Records supplied
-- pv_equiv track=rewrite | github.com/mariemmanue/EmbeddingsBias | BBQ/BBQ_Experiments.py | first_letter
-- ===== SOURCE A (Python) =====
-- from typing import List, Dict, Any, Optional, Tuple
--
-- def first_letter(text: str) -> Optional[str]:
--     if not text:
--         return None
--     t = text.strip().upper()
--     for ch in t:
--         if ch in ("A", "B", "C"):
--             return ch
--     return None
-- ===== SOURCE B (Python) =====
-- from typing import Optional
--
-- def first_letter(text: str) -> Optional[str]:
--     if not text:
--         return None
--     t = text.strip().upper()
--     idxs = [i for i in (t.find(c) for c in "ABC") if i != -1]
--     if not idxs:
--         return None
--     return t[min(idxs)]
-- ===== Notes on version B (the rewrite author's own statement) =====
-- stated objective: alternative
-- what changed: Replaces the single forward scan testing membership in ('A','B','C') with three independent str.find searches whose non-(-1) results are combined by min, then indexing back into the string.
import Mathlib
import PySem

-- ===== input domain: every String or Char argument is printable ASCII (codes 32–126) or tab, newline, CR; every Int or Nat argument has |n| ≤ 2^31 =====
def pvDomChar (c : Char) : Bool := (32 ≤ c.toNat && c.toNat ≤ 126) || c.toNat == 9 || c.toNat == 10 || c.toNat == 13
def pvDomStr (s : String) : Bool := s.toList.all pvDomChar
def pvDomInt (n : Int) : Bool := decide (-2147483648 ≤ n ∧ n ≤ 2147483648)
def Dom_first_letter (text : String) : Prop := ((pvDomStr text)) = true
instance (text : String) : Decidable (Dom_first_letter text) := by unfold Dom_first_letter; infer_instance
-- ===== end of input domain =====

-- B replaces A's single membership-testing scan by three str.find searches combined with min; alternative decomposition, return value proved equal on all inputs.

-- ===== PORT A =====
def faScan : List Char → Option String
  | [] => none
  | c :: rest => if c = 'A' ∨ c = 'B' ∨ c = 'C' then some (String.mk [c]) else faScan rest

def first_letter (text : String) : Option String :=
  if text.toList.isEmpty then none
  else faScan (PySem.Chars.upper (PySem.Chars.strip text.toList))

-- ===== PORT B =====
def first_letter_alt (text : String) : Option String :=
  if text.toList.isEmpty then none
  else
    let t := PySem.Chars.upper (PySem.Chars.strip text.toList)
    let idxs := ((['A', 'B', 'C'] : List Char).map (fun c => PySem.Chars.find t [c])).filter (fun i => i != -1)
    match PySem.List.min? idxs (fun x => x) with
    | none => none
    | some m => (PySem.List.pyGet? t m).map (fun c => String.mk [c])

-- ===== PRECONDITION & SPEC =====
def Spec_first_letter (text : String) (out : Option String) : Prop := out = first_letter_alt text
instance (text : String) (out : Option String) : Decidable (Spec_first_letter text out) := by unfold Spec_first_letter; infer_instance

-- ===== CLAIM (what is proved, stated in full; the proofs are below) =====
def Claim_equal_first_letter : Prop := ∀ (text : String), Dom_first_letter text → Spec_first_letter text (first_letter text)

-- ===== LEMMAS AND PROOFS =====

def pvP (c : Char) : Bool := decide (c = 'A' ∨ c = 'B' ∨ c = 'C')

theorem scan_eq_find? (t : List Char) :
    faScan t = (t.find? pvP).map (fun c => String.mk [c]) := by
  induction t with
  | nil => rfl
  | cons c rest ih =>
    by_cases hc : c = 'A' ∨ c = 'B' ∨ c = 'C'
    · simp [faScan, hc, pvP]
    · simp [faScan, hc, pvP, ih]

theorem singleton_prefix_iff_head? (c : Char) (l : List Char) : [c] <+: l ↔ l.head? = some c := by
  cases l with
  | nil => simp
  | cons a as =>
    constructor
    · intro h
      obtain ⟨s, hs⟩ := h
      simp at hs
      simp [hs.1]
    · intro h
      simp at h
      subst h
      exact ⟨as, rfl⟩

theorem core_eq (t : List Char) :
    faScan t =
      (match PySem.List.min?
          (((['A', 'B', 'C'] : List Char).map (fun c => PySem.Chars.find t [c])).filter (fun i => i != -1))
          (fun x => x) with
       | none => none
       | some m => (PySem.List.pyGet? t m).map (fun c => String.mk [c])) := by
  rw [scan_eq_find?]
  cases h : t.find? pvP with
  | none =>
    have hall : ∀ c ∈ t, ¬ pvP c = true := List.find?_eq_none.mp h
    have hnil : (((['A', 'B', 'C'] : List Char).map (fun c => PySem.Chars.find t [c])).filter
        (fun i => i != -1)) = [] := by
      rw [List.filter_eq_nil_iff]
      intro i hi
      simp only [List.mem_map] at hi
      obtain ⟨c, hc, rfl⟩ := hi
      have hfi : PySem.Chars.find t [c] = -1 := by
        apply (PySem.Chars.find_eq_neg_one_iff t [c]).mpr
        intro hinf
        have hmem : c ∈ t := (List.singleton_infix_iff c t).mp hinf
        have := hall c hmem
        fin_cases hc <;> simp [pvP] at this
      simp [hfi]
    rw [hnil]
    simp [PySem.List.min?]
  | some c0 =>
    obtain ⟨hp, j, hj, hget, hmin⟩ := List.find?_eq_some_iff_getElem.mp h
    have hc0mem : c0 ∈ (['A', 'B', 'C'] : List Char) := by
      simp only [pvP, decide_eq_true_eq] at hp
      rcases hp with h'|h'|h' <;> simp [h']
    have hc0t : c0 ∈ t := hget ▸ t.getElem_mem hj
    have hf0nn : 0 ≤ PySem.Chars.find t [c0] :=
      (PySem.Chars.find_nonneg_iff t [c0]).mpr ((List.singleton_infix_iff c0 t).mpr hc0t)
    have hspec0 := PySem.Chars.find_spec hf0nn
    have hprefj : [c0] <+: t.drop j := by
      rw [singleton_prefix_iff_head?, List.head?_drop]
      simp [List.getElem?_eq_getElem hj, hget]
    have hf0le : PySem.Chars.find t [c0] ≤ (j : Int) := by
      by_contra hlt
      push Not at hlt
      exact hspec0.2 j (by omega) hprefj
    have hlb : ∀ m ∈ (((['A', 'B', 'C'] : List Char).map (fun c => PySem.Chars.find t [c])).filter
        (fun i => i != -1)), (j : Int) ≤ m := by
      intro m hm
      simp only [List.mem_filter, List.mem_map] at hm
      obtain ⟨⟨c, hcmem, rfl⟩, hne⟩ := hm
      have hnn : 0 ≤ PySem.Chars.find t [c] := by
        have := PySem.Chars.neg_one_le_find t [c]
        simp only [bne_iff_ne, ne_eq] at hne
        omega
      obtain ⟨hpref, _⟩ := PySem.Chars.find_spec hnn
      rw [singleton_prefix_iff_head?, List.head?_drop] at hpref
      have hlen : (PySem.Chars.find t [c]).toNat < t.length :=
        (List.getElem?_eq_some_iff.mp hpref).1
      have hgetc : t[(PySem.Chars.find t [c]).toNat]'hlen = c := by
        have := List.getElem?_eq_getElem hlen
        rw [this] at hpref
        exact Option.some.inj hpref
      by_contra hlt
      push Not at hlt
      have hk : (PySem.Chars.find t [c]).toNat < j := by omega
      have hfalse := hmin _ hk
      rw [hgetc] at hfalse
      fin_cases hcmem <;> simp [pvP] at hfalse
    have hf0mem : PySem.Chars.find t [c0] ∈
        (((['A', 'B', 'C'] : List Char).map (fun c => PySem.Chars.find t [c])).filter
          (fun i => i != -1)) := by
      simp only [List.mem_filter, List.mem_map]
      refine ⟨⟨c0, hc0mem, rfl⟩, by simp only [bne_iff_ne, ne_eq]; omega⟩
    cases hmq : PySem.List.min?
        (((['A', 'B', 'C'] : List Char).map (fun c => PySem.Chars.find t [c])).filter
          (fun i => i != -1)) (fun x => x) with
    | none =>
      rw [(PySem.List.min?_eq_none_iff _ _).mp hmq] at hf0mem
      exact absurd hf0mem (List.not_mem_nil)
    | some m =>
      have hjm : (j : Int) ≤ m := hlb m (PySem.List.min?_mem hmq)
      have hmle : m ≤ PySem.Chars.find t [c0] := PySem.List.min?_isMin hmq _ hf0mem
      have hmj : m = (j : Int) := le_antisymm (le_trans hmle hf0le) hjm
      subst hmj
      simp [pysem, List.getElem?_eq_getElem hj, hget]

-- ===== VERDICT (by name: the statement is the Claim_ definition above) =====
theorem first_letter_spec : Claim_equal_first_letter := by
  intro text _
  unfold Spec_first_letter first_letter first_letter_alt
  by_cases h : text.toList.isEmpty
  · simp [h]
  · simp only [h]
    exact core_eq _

* * *

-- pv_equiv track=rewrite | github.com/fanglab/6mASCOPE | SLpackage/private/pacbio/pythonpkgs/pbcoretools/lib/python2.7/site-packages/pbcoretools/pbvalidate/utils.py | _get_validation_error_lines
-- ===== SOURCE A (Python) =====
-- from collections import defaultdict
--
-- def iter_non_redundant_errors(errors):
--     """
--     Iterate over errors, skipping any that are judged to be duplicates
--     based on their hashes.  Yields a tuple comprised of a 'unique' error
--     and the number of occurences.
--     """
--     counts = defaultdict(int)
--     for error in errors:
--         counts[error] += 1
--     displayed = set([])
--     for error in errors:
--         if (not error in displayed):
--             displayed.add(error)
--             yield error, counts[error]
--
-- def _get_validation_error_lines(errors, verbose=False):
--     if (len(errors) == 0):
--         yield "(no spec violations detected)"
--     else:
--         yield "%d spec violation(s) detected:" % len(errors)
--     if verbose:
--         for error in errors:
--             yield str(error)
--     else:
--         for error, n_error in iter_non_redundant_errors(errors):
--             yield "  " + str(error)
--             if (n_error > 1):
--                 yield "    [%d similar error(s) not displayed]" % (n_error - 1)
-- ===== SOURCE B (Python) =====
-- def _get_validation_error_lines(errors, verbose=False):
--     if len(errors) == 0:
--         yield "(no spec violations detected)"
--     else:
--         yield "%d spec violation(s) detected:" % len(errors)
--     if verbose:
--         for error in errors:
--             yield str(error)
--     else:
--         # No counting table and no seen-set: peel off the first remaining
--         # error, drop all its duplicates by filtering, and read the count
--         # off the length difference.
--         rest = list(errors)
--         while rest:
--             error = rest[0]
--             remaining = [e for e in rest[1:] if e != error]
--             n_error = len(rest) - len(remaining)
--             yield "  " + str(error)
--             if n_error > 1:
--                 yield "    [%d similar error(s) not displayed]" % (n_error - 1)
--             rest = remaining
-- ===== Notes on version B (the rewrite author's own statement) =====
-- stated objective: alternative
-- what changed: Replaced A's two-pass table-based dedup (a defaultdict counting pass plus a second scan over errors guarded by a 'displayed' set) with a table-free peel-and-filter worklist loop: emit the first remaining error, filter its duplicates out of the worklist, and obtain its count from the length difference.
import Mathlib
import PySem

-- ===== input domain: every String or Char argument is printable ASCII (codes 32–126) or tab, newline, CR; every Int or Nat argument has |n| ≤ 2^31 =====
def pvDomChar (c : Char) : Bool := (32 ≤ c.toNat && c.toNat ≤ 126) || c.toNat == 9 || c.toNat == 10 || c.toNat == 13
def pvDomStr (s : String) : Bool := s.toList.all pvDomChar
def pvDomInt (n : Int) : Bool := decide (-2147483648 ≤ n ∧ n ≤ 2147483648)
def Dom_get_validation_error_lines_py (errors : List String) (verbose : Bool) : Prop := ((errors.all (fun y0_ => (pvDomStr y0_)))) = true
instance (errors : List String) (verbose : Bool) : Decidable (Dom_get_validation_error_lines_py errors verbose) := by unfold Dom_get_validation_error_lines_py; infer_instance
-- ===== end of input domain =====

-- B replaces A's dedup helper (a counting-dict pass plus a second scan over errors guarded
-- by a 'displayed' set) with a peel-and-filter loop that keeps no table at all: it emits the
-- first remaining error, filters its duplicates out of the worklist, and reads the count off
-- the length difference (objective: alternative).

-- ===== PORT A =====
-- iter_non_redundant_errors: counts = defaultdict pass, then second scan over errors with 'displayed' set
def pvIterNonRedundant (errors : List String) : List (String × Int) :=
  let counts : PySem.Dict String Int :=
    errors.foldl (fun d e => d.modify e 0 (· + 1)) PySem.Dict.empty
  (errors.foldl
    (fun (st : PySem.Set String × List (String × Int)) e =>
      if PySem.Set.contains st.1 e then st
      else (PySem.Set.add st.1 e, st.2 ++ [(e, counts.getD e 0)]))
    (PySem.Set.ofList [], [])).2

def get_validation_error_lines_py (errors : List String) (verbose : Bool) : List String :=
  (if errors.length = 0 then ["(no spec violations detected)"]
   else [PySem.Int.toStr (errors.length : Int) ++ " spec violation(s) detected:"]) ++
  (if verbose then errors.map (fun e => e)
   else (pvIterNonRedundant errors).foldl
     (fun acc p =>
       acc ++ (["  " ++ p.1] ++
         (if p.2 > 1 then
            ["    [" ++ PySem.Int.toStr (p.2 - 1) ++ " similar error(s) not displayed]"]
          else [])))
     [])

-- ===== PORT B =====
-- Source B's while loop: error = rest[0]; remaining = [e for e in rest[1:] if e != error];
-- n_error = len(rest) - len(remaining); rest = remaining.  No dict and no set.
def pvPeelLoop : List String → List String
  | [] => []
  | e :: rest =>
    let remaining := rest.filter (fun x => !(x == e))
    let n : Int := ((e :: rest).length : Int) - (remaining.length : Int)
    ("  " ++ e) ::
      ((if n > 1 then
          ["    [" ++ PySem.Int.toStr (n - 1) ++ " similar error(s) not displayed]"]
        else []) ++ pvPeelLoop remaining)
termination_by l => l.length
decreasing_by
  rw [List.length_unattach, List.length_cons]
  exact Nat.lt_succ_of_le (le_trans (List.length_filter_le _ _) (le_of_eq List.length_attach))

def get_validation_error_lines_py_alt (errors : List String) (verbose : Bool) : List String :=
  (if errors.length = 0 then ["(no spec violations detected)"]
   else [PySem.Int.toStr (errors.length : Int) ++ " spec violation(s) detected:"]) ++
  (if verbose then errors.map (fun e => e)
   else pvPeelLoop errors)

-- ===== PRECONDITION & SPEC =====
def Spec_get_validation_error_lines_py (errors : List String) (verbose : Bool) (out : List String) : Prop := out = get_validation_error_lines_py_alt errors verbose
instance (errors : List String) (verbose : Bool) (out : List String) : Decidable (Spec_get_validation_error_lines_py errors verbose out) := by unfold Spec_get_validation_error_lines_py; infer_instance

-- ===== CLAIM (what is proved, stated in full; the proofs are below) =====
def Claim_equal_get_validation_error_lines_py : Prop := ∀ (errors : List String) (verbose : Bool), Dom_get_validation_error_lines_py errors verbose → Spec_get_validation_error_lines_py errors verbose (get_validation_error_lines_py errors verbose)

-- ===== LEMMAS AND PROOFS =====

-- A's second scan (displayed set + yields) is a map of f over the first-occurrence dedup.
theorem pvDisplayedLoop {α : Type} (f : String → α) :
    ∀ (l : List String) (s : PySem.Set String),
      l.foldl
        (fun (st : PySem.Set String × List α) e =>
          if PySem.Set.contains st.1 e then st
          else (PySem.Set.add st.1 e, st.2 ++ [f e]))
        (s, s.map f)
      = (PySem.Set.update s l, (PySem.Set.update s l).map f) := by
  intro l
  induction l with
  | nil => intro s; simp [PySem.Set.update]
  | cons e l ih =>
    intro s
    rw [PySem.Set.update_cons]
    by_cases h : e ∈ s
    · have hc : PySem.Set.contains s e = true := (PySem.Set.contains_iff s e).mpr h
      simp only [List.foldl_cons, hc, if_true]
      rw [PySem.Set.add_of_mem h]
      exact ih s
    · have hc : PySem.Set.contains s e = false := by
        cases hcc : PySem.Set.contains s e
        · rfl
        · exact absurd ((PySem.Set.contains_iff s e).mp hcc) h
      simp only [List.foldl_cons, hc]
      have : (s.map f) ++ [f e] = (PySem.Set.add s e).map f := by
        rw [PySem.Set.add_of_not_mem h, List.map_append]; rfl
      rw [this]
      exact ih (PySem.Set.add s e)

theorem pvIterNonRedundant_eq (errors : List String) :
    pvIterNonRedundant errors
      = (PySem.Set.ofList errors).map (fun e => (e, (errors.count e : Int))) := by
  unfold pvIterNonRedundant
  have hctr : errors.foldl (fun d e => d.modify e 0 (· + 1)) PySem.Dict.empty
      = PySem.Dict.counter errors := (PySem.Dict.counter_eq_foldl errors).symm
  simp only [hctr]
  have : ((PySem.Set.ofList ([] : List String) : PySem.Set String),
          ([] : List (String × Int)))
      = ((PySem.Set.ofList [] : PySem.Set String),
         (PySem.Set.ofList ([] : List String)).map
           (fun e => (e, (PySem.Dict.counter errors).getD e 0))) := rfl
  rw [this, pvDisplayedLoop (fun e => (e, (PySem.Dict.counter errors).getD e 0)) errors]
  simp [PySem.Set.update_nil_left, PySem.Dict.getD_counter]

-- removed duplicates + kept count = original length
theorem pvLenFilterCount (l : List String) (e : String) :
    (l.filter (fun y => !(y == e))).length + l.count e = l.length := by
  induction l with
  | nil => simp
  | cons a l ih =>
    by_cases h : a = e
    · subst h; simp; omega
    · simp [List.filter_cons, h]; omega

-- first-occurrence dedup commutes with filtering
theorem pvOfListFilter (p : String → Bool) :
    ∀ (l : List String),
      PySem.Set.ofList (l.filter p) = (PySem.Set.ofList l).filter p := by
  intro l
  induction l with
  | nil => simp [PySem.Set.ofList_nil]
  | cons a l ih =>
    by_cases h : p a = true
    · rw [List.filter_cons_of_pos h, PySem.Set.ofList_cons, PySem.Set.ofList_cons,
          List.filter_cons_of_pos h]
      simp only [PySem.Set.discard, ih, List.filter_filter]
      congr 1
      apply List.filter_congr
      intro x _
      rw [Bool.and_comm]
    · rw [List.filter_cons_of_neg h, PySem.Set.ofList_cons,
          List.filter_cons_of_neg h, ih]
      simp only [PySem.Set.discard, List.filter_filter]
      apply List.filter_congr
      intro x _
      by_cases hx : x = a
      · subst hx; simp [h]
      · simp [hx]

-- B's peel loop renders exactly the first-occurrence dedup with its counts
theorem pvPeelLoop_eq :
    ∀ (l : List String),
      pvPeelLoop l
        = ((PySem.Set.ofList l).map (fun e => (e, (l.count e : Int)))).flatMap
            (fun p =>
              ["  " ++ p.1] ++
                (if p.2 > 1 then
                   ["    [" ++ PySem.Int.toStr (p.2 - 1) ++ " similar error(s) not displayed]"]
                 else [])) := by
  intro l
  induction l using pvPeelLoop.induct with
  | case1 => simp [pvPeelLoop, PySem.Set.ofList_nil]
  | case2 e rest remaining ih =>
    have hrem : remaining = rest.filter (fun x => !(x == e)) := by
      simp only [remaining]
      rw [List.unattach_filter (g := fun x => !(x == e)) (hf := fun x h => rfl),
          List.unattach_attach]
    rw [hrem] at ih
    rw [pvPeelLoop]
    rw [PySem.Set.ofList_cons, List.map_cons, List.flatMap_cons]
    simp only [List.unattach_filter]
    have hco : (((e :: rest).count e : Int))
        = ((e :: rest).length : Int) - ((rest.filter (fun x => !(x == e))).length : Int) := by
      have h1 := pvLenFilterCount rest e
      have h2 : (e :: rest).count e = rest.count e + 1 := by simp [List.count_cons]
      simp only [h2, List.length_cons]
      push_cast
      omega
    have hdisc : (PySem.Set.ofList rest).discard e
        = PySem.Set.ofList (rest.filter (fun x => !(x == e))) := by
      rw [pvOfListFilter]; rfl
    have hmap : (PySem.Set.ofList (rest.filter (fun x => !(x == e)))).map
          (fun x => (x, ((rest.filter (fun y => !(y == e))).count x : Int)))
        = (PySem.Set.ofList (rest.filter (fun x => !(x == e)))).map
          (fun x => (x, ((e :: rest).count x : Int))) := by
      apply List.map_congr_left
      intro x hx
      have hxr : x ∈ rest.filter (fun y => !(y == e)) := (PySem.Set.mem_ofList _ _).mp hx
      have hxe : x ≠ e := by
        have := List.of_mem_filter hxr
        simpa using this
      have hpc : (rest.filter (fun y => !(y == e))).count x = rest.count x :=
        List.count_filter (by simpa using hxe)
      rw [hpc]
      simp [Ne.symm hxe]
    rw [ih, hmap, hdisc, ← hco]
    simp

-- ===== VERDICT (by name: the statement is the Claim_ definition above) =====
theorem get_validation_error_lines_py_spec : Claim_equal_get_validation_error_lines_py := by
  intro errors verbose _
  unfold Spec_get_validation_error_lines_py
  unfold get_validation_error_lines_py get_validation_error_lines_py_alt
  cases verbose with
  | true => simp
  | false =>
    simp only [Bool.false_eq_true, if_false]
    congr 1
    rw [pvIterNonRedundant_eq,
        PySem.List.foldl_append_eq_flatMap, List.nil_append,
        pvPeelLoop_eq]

Aim of the exercise
Every line above that holds the string "duplicates" should be copied out.

Task solution
--     Iterate over errors, skipping any that are judged to be duplicates
--         # error, drop all its duplicates by filtering, and read the count
-- what changed: Replaced A's two-pass table-based dedup (a defaultdict counting pass plus a second scan over errors guarded by a 'displayed' set) with a table-free peel-and-filter worklist loop: emit the first remaining error, filter its duplicates out of the worklist, and obtain its count from the length difference.
-- first remaining error, filters its duplicates out of the worklist, and reads the count off
-- removed duplicates + kept count = original length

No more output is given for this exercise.